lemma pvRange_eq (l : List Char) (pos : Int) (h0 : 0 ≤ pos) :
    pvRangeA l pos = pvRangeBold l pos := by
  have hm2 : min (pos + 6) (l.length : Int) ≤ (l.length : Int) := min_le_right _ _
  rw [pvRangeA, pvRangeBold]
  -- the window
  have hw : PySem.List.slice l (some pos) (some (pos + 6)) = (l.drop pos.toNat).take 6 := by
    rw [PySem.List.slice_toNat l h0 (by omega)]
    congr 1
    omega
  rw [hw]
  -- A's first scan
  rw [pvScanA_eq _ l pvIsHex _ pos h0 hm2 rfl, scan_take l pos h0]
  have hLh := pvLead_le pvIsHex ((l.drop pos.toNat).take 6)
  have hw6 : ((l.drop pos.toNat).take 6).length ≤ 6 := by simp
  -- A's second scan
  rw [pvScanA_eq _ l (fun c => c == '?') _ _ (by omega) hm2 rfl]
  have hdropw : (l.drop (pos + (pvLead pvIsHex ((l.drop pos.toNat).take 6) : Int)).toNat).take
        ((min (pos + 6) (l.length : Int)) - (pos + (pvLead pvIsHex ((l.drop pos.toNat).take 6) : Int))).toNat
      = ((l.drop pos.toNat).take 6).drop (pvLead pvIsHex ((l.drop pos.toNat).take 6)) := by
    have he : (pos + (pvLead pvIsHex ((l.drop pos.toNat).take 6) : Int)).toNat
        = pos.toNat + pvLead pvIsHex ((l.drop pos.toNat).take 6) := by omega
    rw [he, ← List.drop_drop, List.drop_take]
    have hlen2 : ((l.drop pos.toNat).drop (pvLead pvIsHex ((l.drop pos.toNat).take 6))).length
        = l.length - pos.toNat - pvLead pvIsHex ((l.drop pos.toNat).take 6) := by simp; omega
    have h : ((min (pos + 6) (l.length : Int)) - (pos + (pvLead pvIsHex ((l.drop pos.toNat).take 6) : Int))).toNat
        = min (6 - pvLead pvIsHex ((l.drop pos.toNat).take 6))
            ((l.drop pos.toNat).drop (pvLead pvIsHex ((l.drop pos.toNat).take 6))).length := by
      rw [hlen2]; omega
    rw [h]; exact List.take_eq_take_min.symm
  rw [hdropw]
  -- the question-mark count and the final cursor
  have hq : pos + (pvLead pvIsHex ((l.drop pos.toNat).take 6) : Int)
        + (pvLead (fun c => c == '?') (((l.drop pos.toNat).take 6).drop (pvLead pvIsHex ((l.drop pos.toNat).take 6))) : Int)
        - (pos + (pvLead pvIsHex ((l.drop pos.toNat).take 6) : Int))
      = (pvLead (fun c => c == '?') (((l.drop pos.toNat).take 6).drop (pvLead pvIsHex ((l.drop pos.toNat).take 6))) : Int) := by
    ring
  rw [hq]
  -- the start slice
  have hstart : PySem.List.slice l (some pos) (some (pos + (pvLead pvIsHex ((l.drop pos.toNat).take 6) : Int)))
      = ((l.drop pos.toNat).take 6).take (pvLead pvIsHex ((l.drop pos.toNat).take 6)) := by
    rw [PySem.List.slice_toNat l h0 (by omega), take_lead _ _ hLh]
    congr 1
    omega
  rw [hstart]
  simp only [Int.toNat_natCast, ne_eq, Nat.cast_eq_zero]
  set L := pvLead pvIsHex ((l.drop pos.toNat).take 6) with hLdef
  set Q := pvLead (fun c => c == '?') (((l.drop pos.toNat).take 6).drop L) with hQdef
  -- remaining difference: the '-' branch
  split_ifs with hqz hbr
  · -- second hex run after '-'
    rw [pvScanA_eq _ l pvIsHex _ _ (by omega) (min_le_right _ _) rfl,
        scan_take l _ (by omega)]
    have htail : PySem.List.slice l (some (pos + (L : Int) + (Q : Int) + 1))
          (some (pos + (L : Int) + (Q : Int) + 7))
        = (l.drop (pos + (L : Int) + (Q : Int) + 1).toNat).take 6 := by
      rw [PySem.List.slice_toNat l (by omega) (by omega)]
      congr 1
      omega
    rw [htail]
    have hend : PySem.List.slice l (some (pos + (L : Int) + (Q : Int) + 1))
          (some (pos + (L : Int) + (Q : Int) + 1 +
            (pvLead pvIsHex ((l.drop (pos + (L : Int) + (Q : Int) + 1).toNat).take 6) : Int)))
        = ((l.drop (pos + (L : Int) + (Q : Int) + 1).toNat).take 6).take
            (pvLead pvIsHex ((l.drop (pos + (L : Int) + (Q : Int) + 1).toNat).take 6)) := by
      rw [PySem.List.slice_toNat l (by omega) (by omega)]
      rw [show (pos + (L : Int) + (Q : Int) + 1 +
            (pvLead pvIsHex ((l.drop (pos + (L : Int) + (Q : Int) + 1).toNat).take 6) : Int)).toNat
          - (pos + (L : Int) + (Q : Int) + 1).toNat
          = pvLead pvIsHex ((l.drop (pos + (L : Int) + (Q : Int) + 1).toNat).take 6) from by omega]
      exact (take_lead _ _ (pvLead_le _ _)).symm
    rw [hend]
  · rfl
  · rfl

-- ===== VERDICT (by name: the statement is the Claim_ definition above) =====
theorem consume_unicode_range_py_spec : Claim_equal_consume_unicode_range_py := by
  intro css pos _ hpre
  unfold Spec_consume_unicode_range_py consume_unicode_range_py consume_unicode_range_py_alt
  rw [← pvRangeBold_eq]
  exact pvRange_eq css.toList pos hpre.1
--
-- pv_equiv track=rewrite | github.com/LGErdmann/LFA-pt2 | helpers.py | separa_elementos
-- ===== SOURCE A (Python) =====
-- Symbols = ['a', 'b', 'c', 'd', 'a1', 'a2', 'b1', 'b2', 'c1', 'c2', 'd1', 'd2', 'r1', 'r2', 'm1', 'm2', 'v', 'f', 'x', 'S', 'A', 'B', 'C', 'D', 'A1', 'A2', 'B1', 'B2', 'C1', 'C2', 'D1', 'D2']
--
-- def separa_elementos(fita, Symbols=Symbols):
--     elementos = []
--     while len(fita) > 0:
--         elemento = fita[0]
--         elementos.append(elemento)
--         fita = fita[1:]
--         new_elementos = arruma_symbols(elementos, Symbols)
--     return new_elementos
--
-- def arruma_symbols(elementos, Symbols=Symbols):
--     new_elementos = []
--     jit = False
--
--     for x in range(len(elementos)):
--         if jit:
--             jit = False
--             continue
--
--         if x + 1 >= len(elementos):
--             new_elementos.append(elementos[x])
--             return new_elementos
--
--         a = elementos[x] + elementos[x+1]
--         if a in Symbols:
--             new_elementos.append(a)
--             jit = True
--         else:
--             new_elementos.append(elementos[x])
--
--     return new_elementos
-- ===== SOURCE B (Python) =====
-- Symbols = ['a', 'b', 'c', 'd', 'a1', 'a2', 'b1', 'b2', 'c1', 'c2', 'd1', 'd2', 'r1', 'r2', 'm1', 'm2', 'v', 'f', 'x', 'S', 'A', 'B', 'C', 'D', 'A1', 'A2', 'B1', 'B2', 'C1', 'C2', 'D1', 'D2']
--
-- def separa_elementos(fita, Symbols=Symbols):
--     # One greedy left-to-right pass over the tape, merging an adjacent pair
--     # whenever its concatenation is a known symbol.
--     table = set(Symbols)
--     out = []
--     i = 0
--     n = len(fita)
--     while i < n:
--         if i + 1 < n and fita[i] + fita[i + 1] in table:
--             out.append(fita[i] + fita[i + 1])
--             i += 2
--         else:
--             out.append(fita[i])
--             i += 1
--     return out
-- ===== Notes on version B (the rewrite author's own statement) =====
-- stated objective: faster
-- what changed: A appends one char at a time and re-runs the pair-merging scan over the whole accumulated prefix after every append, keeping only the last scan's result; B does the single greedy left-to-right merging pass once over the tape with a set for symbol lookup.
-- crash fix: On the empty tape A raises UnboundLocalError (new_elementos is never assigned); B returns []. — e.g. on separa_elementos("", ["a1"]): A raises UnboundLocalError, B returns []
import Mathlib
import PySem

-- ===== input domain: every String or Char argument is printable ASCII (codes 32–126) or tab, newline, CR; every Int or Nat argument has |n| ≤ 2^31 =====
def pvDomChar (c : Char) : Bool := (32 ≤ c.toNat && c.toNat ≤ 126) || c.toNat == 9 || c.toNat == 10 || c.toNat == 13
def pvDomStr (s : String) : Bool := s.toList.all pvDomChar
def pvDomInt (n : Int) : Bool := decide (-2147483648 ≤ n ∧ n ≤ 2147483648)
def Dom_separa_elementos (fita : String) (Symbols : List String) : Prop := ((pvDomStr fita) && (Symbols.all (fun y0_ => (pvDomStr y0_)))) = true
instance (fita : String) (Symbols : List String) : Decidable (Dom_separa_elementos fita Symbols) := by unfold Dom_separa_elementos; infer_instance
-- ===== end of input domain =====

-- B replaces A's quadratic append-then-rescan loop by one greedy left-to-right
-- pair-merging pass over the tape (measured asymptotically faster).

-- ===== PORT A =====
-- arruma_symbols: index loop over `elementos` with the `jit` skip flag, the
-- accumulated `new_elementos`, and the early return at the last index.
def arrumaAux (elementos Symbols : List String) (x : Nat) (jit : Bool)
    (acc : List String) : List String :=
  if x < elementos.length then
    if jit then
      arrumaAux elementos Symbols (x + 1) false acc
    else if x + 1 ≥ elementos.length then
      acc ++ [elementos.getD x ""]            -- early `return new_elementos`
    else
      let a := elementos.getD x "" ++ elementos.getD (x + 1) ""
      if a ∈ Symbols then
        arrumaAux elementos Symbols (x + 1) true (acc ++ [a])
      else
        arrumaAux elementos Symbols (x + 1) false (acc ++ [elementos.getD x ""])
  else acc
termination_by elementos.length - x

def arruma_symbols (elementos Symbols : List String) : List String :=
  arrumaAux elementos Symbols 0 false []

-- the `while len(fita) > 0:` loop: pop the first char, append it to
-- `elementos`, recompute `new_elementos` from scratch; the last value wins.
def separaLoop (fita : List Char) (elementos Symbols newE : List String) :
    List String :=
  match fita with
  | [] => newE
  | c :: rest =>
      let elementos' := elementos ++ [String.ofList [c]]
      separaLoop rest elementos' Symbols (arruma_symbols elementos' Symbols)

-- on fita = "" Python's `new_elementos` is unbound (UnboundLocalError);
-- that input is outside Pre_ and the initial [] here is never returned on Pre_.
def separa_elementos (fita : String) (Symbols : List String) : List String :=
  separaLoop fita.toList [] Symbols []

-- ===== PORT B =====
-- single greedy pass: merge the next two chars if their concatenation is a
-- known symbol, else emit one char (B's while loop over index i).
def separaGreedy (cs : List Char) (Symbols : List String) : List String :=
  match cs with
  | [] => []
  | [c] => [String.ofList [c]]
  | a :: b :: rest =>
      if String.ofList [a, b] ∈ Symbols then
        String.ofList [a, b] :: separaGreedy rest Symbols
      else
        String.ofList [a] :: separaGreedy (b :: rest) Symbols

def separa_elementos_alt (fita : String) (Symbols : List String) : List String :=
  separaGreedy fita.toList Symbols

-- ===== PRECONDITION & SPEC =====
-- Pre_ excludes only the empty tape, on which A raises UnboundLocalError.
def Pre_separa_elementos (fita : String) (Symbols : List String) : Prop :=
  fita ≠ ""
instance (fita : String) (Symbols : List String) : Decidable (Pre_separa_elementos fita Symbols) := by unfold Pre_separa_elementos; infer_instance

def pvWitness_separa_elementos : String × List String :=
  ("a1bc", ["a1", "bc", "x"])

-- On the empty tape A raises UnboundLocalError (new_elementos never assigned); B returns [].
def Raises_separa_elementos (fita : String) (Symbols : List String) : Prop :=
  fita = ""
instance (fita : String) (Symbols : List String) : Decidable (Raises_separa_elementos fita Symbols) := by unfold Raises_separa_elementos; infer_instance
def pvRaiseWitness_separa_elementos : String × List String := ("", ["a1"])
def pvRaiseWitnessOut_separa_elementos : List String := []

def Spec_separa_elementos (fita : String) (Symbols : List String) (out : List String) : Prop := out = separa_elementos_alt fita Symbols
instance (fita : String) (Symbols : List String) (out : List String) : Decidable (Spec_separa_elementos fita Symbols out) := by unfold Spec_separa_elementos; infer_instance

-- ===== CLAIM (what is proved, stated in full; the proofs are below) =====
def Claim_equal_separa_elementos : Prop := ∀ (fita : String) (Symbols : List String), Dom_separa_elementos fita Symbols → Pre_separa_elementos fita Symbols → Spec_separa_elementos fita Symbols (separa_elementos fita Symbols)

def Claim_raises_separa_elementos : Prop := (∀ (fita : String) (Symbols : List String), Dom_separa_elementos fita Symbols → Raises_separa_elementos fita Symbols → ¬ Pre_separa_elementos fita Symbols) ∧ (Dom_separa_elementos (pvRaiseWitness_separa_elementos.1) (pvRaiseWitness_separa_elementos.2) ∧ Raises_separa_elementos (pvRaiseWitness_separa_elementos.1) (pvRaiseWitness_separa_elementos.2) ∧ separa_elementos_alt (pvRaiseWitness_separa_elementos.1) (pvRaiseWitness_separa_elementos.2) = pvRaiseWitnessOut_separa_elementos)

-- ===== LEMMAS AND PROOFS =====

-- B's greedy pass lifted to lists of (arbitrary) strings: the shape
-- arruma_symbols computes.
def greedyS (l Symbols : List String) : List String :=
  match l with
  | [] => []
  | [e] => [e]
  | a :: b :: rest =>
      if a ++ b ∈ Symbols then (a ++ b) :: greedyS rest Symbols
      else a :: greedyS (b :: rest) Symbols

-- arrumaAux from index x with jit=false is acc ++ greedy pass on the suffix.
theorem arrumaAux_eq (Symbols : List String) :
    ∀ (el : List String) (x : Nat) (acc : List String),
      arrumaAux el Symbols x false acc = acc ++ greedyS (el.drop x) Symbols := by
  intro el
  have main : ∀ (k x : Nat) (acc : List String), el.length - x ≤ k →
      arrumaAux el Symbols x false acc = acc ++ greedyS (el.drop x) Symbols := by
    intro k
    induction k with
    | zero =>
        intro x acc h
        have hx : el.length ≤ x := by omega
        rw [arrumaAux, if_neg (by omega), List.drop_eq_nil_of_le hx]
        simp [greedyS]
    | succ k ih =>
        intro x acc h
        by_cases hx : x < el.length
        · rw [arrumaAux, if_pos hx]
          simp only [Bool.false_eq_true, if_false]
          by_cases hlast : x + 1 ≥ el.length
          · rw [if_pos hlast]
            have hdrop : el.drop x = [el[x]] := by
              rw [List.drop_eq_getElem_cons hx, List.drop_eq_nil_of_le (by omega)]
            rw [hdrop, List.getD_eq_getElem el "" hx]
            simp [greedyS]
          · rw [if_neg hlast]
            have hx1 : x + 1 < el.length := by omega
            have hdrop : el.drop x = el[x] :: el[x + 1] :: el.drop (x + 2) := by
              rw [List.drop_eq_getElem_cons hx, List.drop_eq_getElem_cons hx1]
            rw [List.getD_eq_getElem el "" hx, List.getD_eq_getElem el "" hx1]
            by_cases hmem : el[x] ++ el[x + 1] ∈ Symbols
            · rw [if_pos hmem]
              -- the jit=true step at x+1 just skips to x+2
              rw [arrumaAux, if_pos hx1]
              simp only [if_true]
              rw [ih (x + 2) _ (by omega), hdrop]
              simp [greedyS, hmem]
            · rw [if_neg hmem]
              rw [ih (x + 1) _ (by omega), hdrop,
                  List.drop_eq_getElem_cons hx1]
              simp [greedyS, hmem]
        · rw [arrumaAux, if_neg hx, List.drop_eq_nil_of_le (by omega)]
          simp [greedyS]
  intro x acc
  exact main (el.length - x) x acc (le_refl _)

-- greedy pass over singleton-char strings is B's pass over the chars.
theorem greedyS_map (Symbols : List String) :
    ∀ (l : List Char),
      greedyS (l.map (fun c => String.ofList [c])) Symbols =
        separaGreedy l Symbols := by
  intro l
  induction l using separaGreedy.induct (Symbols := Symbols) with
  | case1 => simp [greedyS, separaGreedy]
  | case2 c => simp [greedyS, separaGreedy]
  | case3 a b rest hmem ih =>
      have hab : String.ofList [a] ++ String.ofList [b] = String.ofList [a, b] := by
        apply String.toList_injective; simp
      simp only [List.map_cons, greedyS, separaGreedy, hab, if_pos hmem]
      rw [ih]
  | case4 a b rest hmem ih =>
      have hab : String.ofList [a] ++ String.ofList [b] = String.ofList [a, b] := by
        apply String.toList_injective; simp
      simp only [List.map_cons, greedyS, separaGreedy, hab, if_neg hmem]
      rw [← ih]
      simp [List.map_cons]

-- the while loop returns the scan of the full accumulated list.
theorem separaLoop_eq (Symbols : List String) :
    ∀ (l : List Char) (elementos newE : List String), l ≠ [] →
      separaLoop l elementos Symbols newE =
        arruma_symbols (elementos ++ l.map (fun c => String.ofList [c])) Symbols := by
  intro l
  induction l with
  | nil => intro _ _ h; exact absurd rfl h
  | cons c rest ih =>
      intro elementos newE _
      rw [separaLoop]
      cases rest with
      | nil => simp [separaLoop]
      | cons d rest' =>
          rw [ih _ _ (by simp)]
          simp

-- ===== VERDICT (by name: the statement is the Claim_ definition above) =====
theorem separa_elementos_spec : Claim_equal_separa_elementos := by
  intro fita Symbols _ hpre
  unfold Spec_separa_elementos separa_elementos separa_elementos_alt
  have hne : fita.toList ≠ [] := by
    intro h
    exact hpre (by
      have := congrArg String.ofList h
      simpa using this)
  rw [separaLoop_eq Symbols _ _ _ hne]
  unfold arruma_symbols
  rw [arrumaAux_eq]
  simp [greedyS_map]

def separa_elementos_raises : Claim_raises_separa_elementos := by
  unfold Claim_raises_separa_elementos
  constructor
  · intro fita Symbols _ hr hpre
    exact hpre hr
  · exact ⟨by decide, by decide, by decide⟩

Work required →
Return the span of lines in the data above that opens at the line with "have hx : el.length ≤ x := by omega" and closes at the line with "have hx1 : x", exactly, ends included, nothing else.

Exercise result →
        have hx : el.length ≤ x := by omega
        rw [arrumaAux, if_neg (by omega), List.drop_eq_nil_of_le hx]
        simp [greedyS]
    | succ k ih =>
        intro x acc h
        by_cases hx : x < el.length
        · rw [arrumaAux, if_pos hx]
          simp only [Bool.false_eq_true, if_false]
          by_cases hlast : x + 1 ≥ el.length
          · rw [if_pos hlast]
            have hdrop : el.drop x = [el[x]] := by
              rw [List.drop_eq_getElem_cons hx, List.drop_eq_nil_of_le (by omega)]
            rw [hdrop, List.getD_eq_getElem el "" hx]
            simp [greedyS]
          · rw [if_neg hlast]
            have hx1 : x + 1 < el.length := by omega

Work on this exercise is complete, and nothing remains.